◆ WHAT THE TASK REQUIRES
Copy out the lines below that hold the word "some".

◆ SUPPLIED ENTRIES
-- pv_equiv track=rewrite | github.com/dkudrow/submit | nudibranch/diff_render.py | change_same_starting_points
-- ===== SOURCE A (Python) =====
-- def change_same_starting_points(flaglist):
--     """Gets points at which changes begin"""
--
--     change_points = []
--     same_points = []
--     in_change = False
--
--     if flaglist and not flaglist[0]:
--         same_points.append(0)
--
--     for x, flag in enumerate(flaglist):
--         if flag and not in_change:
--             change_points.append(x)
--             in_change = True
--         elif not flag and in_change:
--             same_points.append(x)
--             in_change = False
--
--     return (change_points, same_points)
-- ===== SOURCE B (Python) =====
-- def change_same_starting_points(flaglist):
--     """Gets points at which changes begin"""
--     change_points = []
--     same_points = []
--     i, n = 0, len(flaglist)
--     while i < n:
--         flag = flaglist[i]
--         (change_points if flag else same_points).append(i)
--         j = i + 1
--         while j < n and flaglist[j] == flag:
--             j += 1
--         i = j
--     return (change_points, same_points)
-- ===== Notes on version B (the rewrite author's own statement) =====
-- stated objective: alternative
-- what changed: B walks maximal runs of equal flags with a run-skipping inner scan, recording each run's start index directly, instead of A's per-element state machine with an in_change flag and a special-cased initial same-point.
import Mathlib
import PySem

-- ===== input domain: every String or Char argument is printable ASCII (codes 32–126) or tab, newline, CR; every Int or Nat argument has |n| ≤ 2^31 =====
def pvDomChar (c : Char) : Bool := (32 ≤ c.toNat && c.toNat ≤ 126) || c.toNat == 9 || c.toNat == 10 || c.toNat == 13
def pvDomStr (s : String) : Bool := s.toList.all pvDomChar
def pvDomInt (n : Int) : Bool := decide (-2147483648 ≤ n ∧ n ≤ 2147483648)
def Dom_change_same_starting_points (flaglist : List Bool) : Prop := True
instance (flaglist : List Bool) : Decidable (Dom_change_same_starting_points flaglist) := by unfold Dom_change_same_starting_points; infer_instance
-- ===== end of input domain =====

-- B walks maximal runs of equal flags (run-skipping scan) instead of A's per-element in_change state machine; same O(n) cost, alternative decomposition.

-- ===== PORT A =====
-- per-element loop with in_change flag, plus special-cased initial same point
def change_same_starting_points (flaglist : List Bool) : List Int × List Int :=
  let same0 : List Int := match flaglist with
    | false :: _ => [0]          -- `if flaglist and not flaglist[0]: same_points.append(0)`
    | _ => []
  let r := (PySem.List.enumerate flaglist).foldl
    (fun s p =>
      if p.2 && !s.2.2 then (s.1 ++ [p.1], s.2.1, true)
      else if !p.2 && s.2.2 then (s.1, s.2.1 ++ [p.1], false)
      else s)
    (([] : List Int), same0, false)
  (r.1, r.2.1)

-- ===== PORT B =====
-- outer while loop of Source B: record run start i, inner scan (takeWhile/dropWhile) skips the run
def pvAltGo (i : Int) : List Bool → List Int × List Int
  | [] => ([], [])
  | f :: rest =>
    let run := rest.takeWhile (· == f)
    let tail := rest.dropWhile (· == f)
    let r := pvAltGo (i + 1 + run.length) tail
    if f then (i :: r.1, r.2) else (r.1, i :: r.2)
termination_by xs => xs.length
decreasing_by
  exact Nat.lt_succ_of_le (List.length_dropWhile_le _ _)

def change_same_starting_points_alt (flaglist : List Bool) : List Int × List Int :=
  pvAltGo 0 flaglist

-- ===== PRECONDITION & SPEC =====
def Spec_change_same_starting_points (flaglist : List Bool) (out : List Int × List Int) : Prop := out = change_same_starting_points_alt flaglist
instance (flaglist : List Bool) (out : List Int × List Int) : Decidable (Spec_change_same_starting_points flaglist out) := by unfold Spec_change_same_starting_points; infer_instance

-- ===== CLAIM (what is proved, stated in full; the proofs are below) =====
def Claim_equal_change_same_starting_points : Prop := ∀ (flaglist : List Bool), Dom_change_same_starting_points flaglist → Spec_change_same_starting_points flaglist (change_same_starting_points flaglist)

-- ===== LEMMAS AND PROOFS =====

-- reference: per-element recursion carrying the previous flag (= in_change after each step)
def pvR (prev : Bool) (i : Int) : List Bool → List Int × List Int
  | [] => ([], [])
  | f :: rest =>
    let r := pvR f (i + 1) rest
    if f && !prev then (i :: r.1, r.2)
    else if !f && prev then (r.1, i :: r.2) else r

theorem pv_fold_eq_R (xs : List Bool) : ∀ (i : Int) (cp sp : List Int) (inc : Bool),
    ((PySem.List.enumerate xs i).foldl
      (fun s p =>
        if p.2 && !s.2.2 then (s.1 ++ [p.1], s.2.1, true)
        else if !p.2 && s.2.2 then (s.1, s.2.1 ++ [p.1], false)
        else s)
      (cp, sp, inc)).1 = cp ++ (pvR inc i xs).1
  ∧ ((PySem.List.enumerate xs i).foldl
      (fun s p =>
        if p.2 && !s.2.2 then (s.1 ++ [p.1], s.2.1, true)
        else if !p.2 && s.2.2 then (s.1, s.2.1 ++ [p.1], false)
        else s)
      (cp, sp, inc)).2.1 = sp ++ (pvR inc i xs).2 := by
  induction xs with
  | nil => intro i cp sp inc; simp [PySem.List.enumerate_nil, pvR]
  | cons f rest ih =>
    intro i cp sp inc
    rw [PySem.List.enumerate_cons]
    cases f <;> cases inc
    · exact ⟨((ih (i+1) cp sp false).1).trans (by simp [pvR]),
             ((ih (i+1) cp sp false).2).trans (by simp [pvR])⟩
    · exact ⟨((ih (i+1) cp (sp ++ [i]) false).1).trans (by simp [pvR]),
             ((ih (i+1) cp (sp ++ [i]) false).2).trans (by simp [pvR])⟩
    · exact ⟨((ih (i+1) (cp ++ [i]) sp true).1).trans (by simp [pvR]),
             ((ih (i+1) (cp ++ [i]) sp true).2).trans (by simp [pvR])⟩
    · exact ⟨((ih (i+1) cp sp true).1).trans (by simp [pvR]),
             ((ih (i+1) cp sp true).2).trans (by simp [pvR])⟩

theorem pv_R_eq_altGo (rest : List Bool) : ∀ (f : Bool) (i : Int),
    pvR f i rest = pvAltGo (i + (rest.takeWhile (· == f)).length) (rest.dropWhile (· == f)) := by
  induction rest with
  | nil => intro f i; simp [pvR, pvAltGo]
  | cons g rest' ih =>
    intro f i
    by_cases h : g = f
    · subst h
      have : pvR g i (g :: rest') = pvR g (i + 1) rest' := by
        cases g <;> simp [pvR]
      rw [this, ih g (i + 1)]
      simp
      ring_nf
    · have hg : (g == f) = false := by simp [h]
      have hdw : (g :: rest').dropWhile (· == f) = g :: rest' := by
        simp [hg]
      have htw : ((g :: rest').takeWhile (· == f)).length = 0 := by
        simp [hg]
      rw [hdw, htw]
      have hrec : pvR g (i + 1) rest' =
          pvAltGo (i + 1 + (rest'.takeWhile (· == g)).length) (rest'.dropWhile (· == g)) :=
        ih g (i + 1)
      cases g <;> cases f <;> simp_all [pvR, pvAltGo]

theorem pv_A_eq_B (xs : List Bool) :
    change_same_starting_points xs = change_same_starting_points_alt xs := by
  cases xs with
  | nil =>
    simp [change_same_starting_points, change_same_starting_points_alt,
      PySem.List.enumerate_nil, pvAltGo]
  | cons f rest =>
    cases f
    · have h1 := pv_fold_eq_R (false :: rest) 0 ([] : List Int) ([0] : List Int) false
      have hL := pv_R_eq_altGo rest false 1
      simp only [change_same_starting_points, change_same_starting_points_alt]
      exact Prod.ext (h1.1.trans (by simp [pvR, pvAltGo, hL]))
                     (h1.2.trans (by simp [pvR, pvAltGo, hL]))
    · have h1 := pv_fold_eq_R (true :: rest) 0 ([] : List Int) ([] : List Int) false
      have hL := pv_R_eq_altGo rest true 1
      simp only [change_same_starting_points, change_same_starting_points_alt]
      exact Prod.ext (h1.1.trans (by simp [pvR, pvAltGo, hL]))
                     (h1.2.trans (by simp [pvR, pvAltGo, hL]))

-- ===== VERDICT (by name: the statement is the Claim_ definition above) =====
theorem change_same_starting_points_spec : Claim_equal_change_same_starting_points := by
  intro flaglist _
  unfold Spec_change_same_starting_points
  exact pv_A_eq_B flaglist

--

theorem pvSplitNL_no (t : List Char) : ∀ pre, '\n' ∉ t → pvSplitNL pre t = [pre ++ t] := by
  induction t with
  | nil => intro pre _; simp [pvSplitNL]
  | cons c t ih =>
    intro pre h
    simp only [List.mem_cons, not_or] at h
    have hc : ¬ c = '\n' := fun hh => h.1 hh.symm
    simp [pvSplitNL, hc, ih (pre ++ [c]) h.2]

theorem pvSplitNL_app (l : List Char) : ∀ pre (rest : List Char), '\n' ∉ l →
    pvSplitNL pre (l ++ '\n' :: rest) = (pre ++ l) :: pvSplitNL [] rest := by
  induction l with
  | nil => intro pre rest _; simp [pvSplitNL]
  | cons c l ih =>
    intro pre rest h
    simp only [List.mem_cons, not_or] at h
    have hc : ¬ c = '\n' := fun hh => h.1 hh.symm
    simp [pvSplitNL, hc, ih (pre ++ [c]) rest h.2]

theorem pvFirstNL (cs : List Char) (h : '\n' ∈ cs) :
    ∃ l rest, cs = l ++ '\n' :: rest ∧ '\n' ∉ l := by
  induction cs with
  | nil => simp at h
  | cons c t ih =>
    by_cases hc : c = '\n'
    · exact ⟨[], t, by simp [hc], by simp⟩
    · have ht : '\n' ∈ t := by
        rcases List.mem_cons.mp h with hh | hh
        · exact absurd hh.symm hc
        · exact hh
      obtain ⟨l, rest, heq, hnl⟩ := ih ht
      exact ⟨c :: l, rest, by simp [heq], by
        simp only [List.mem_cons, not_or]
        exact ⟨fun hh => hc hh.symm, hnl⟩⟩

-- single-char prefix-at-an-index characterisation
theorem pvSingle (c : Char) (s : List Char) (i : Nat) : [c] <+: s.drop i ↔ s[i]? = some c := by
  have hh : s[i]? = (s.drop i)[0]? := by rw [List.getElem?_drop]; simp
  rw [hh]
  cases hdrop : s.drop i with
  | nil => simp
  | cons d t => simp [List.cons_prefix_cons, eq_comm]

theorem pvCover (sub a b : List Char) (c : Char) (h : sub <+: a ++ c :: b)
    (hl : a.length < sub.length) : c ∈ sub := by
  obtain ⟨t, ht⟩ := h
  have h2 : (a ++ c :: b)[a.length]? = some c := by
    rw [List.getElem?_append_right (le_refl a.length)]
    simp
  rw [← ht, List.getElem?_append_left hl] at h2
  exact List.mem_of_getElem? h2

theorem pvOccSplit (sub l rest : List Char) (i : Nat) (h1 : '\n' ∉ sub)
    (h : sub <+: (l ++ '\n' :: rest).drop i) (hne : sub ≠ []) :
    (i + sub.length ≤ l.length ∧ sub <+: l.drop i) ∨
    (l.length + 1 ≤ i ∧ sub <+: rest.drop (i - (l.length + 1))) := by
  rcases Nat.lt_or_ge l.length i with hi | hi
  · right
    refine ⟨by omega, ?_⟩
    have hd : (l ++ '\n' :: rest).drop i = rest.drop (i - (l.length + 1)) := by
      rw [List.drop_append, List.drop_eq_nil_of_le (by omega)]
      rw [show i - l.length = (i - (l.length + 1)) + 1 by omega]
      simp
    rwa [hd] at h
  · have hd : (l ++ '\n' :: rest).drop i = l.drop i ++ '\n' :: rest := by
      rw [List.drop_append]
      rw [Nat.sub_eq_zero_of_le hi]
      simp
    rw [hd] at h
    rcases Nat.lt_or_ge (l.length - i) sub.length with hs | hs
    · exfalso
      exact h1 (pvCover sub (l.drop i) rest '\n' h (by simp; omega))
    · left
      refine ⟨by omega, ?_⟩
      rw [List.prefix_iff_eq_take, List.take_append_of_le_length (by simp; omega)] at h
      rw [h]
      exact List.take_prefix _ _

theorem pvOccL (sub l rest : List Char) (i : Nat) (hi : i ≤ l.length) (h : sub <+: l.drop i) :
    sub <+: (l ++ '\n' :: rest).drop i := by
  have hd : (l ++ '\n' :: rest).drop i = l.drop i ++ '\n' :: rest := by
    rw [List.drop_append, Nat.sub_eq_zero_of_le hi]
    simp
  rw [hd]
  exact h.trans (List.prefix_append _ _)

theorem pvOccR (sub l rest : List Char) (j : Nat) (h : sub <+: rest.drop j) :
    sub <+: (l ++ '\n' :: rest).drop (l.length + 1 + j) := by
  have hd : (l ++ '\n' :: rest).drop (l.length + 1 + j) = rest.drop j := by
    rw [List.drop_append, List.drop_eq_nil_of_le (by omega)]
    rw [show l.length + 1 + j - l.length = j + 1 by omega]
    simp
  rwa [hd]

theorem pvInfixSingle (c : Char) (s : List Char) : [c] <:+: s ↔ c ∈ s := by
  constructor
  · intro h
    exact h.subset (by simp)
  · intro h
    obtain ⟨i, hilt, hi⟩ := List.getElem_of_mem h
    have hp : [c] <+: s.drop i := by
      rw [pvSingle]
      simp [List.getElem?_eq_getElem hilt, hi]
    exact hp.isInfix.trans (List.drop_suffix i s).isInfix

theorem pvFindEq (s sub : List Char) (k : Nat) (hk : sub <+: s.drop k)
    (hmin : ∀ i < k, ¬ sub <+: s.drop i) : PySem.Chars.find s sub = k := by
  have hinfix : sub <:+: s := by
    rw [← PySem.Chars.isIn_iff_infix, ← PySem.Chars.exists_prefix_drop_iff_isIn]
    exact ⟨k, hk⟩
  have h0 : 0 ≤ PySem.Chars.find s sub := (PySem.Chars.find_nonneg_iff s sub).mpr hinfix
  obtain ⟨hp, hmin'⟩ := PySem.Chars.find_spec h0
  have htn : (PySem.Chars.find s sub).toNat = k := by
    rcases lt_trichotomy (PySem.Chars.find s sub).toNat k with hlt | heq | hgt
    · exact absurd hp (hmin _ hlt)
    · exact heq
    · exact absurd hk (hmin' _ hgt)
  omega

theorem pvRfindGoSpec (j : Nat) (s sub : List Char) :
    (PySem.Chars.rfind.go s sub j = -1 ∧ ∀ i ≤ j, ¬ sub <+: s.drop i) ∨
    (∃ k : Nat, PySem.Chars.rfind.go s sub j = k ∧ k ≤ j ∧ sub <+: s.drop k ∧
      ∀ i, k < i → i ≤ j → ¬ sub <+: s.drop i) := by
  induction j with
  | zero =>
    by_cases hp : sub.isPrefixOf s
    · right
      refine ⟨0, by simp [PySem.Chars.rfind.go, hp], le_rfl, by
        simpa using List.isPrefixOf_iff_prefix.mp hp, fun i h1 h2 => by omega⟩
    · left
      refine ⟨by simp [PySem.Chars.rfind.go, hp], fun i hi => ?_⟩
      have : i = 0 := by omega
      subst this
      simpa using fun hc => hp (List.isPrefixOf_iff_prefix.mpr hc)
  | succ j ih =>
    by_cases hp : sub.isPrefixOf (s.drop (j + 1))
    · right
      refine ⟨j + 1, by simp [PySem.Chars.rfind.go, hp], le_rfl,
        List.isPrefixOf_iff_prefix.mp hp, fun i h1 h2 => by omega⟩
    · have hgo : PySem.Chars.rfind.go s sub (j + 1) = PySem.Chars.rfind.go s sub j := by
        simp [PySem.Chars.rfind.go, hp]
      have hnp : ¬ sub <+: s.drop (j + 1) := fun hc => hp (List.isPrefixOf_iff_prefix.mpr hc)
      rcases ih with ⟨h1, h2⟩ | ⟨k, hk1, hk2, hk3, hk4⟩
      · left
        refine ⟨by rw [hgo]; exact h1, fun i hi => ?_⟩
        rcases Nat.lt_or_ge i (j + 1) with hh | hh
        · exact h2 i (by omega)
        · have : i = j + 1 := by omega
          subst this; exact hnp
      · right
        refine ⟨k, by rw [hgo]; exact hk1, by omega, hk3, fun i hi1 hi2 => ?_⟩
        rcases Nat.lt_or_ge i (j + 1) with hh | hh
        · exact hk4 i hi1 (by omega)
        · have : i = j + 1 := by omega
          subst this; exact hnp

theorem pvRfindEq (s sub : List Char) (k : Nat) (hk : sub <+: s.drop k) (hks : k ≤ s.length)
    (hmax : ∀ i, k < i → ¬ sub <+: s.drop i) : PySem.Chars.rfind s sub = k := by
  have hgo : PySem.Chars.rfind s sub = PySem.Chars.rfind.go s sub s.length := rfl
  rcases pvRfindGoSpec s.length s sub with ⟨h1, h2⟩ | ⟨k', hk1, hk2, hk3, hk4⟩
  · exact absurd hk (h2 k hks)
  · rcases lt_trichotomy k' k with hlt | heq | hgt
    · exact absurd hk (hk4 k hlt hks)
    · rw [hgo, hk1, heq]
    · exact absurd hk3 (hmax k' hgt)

◆ SOLVED PROBLEM
theorem pvSingle (c : Char) (s : List Char) (i : Nat) : [c] <+: s.drop i ↔ s[i]? = some c := by
  have h2 : (a ++ c :: b)[a.length]? = some c := by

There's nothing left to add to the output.